Yes! I am sick of the labels, too. I don't read any parenting books and I want to scream every time someone starts a pissing contest about toddler accomplishment. I just go by instinct and survival and it works for us. So happy to hear someone else feels the same way.

Love it, I am VERY Proudly a survivor mom. Bathing is for wussies.

I've been doing the mom thing for 26 years come August. When are stared, those new plastic bottles were the greatest thing: lightweight and unbreakable! Yay! Now they are evil. Likewise, parenting fads and dietary expectations have come and gone. Whatever. I'm still here parenting my last pretty much like my first. Only we have money these days.

Since my girl came along, being a parent is an almost intrinsic part of my existence. Labeling every parenting choice, I think, can shift accountability. (But yes, Survival Mom would be "best fit")

triple like! thank you for naming us! i tend to call it the "good e-damn-nough" way. as for the "privates being covered with something resembling clothing", lol, FAIL. at least he knows not to go out front like that.

i was called out by a mom yesterday for giving my teething baby ibuprofen at night, and yes every night before bedtime for the last three days. FOR SHAME.

she says she doesn't believe in medicine for kids because it teaches their bodies something blah blah (I stopped listening so's to concentrate on smiling politely).

I wanted to ask her 1) do you use meds when you have a headache and

2) do you know what it's like to have steak knives ripping through your gums for weeks on end?

thank you kristin!

tara

I have four children under six, two of which are twin toddlers. I know how you feel. I am a Survivor Mom, too. My husband would be called a Survivor Dad because he's a SAHD and I'm a full-time working mother. When I get home from working as a teacher, I take the reins from my husband so he can get a break, which isn't always easy when I've had a full day myself.

I think that if the kids are still alive by 5pm, we've done our job.

Please share tips survivor moms!!! I am a co-sleeping, breastfeeding, cloth-diapering, cook-everything-from-scratch, no-tv, full-time working mom - and I am NOT surviving. Today, literally, I could not get out of bed from exhaustion - every muscle hurt, dizzy from lack of sleep, a migraine that started Friday morning... IT CANNOT BE DONE!!! ALL the advice out there is about how to make things a bit better for baby (and a helluva lot harder for mommy).
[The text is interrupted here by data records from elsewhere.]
-- pv_equiv track=rewrite | github.com/spunkx/ScrapingProject | Integration/server.py | matchEntities
-- ===== SOURCE A (Python) =====
-- def matchEntities(rankedAngles, entitIds):
--     matchedEntities = []
--     pairedEntities = []
--     for i in range(len(entitIds)):
--         for j in range(len(rankedAngles)):
--             if(i == rankedAngles[j][0]):
--                 matchedEntities.append((rankedAngles[j][0], rankedAngles[j][1][0], rankedAngles[j][1]))
--     return matchedEntities
-- ===== SOURCE B (Python) =====
-- def matchEntities(rankedAngles, entitIds):
--     buckets = {}
--     for k, angles in rankedAngles:
--         buckets.setdefault(k, []).append(angles)
--     out = []
--     for i in range(len(entitIds)):
--         for angles in buckets.get(i, []):
--             out.append((i, angles[0], angles))
--     return out
-- ===== Notes on version B (the rewrite author's own statement) =====
-- stated objective: faster
-- what changed: Replaces the nested scan (for every index i, rescan all of rankedAngles) by one pass that buckets the angle lists by their key into a dict, then one pass over the indices concatenating each bucket.
import Mathlib
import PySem

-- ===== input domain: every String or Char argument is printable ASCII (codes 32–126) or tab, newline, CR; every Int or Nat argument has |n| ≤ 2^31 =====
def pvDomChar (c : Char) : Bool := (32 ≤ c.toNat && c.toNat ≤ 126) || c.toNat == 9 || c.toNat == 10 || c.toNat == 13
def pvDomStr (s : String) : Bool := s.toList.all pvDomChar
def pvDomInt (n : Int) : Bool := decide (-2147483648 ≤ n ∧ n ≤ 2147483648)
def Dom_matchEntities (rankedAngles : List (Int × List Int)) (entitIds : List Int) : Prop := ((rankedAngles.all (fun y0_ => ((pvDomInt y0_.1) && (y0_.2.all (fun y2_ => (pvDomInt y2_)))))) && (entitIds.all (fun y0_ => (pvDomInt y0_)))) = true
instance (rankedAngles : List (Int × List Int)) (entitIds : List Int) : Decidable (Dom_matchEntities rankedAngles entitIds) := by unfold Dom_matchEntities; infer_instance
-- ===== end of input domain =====

-- B buckets the angle lists by key in one pass and reads the buckets off in index order,
-- instead of A's rescan of rankedAngles for every index (objective: faster, asymptotic).

-- ===== PORT A =====
-- literal port of A's nested index loops; rankedAngles[j] is repeated per access as in the source.
-- 'rankedAngles[j][1][0]' is PySem.List.pyGetD … 0 0: exact under Pre_ (the matched list is nonempty).
def matchEntities (rankedAngles : List (Int × List Int)) (entitIds : List Int) : List (Int × Int × List Int) :=
  (PySem.List.pyRange 0 (PySem.List.len entitIds)).foldl (fun matched i =>
    (PySem.List.pyRange 0 (PySem.List.len rankedAngles)).foldl (fun matched j =>
      if i = (PySem.List.pyGetD rankedAngles j (0, [])).1 then
        matched ++ [((PySem.List.pyGetD rankedAngles j (0, [])).1,
                     PySem.List.pyGetD (PySem.List.pyGetD rankedAngles j (0, [])).2 0 0,
                     (PySem.List.pyGetD rankedAngles j (0, [])).2)]
      else matched) matched) []

-- ===== PORT B =====
-- literal port of Source B: setdefault(k, []).append(angles) is Dict.modify k [] (· ++ [angles]);
-- 'angles[0]' is PySem.List.pyGetD angles 0 0: exact under Pre_ (bucketed lists read off are nonempty).
def matchEntities_alt (rankedAngles : List (Int × List Int)) (entitIds : List Int) : List (Int × Int × List Int) :=
  let buckets : PySem.Dict Int (List (List Int)) :=
    rankedAngles.foldl (fun d p => d.modify p.1 [] (fun l => l ++ [p.2])) PySem.Dict.empty
  (PySem.List.pyRange 0 (PySem.List.len entitIds)).foldl (fun out i =>
    (buckets.getD i []).foldl (fun out angles =>
      out ++ [(i, PySem.List.pyGetD angles 0 0, angles)]) out) []

-- ===== PRECONDITION & SPEC =====
-- Pre_ excludes exactly the inputs on which Python A raises IndexError: an entry whose key is a
-- valid index into entitIds but whose angle list is empty (then rankedAngles[j][1][0] raises).
def Pre_matchEntities (rankedAngles : List (Int × List Int)) (entitIds : List Int) : Prop :=
  ∀ p ∈ rankedAngles, (0 ≤ p.1 ∧ p.1 < (entitIds.length : Int)) → p.2 ≠ []
instance (rankedAngles : List (Int × List Int)) (entitIds : List Int) : Decidable (Pre_matchEntities rankedAngles entitIds) := by unfold Pre_matchEntities; infer_instance
def pvWitness_matchEntities : (List (Int × List Int)) × List Int := ([(0, [5, 6]), (2, [7]), (0, [9])], [10, 20, 30])
def Spec_matchEntities (rankedAngles : List (Int × List Int)) (entitIds : List Int) (out : List (Int × Int × List Int)) : Prop := out = matchEntities_alt rankedAngles entitIds
instance (rankedAngles : List (Int × List Int)) (entitIds : List Int) (out : List (Int × Int × List Int)) : Decidable (Spec_matchEntities rankedAngles entitIds out) := by unfold Spec_matchEntities; infer_instance

-- ===== CLAIM (what is proved, stated in full; the proofs are below) =====
def Claim_equal_matchEntities : Prop := ∀ (rankedAngles : List (Int × List Int)) (entitIds : List Int), Dom_matchEntities rankedAngles entitIds → Pre_matchEntities rankedAngles entitIds → Spec_matchEntities rankedAngles entitIds (matchEntities rankedAngles entitIds)

-- ===== LEMMAS AND PROOFS =====

-- per-index agreement: A's filtered scan for index i produces exactly B's bucket for i, mapped.
lemma bucket_eq (ra : List (Int × List Int)) (i : Int) :
    ((ra.filter (fun p => p.1 == i)).map (fun p => p.2)).map
        (fun angles => (i, PySem.List.pyGetD angles 0 0, angles)) =
      (ra.filter (fun p : Int × List Int => decide (i = p.1))).map
        (fun p => (p.1, PySem.List.pyGetD p.2 0 0, p.2)) := by
  rw [List.map_map]
  have hf : ra.filter (fun p => p.1 == i) = ra.filter (fun p : Int × List Int => decide (i = p.1)) := by
    apply List.filter_congr
    intro p _
    by_cases h : i = p.1
    · simp [h]
    · simp [h, Ne.symm h]
  rw [hf]
  apply List.map_congr_left
  intro p hp
  have : i = p.1 := by
    have := List.of_mem_filter hp
    simpa using this
  simp [this]

-- ===== VERDICT (by name: the statement is the Claim_ definition above) =====

theorem matchEntities_spec : Claim_equal_matchEntities := by
  intro ra eids _ _
  unfold Spec_matchEntities matchEntities matchEntities_alt

  apply PySem.List.foldl_congr_mem
  intro acc i _
  rw [PySem.List.foldl_pyRange_pyGetD ra ((0 : Int), ([] : List Int))
        (fun matched p => if i = p.1 then
            matched ++ [(p.1, PySem.List.pyGetD p.2 0 0, p.2)] else matched) acc (le_refl 0)]
  rw [Int.toNat_zero, List.drop_zero]
  rw [PySem.List.foldl_append_ite (p := fun p : Int × List Int => i = p.1)
        (f := fun p : Int × List Int => (p.1, PySem.List.pyGetD p.2 0 0, p.2))]
  rw [PySem.Dict.getD_foldl_modify_append ra PySem.Dict.empty i]
  rw [PySem.Dict.getD_empty]
  rw [List.nil_append, PySem.List.foldl_append_singleton_eq_map, bucket_eq]
-- pv_equiv track=rewrite | github.com/stefvnv/python3 | [3]Functional Programming/ex3_6.py | pCountZeros
-- ===== SOURCE A (Python) =====
-- def pCountZeros(list):
--     if len(list) == 0:
--         return 0
--     else:
--         first = list.pop(0)
--         if first == 0:
--             return 1 + pCountZeros(list)
--         else:
--             return 0 + pCountZeros(list)
-- ===== SOURCE B (Python) =====
-- def pCountZeros(list):
--     count = 0
--     while len(list) > 0:
--         first = list.pop(0)
--         if first == 0:
--             count += 1
--     return count
-- ===== Notes on version B (the rewrite author's own statement) =====
-- stated objective: alternative
-- what changed: Replaces A's recursion (one stack frame per element) with an iterative while-loop carrying an explicit counter; same front-pop consumption order, so the list is emptied as in A.
import Mathlib
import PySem

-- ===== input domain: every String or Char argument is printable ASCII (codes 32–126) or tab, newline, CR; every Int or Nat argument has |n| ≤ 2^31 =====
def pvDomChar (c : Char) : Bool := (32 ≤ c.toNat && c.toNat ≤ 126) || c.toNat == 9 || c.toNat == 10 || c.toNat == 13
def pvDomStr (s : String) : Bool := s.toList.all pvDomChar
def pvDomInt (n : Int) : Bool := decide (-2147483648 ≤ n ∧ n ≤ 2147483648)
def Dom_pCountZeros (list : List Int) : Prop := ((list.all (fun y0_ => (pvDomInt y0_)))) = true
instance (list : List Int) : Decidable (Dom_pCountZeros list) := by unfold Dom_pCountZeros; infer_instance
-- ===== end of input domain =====

-- B replaces A's recursion with an iterative loop and explicit counter; both
-- consume the list front-to-back (both Pythons empty the argument list; the
-- equivalence proved here is about the return value).

-- ===== PORT A =====
-- A: if empty return 0, else pop the front and recurse on the rest.
def pCountZeros (list : List Int) : Int :=
  match list with
  | [] => 0
  | first :: rest => if first = 0 then 1 + pCountZeros rest else 0 + pCountZeros rest

-- ===== PORT B =====
-- B: count := 0; while the list is nonempty pop the front, bump count on zero.
def pCountZerosLoop (count : Int) (list : List Int) : Int :=
  match list with
  | [] => count
  | first :: rest => pCountZerosLoop (if first = 0 then count + 1 else count) rest

def pCountZeros_alt (list : List Int) : Int := pCountZerosLoop 0 list

-- ===== PRECONDITION & SPEC =====
def Spec_pCountZeros (list : List Int) (out : Int) : Prop := out = pCountZeros_alt list
instance (list : List Int) (out : Int) : Decidable (Spec_pCountZeros list out) := by unfold Spec_pCountZeros; infer_instance

-- ===== CLAIM (what is proved, stated in full; the proofs are below) =====
def Claim_equal_pCountZeros : Prop := ∀ (list : List Int), Dom_pCountZeros list → Spec_pCountZeros list (pCountZeros list)

-- ===== LEMMAS AND PROOFS =====
theorem pCountZerosLoop_acc (list : List Int) (count : Int) :
    pCountZerosLoop count list = count + pCountZerosLoop 0 list := by
  induction list generalizing count with
  | nil => simp [pCountZerosLoop]
  | cons x xs ih =>
    simp only [pCountZerosLoop]
    rw [ih, ih (if x = 0 then 0 + 1 else 0)]
    split_ifs <;> ring

-- ===== VERDICT (by name: the statement is the Claim_ definition above) =====
theorem pCountZeros_eq (list : List Int) : pCountZeros list = pCountZeros_alt list := by
  unfold pCountZeros_alt
  induction list with
  | nil => simp [pCountZeros, pCountZerosLoop]
  | cons x xs ih =>
    simp only [pCountZeros, pCountZerosLoop]
    rw [pCountZerosLoop_acc xs (if x = 0 then 0 + 1 else 0), ih]
    split_ifs <;> ring

theorem pCountZeros_spec : Claim_equal_pCountZeros :=
  fun list _ => pCountZeros_eq list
You've inspired me - I plopped junior in front of the TV to watch the Simpsons, ate my own dinner in peace, and skipped the bath (why did it not dawn on me earlier that he doesn't need a bath every day!). So, please, send some REAL LIFE advice my way. I want to join the Survivors camp!

Please check into the issue of cell phone companies placing towers on school properties in the middle of residential neighborshoods. It is so dangerous and lowers property values. If you would like, we could use your support and help by directing people to sign our petition so we can stop a cell tower at my daughter's elementary school. Thanks much!
http://www.thepetitionsite.com/1/Stop-Brockett-Cell-Towers/

I used to get pissed (and let him know it) at the husband for plopping our 6 month old in her swing in front of the t.v. to watch music videos while he got himself and the 8 year old ready for work/school in the morning. I leave for work before the rest of the house rises, so my 8 year old spy ratted him out.
Then I tried it myself after going insane trying to use every tactic I knew to get the kid to stop freaking out everytime I put her down since having her at the boob 24 hours straight is just not an option.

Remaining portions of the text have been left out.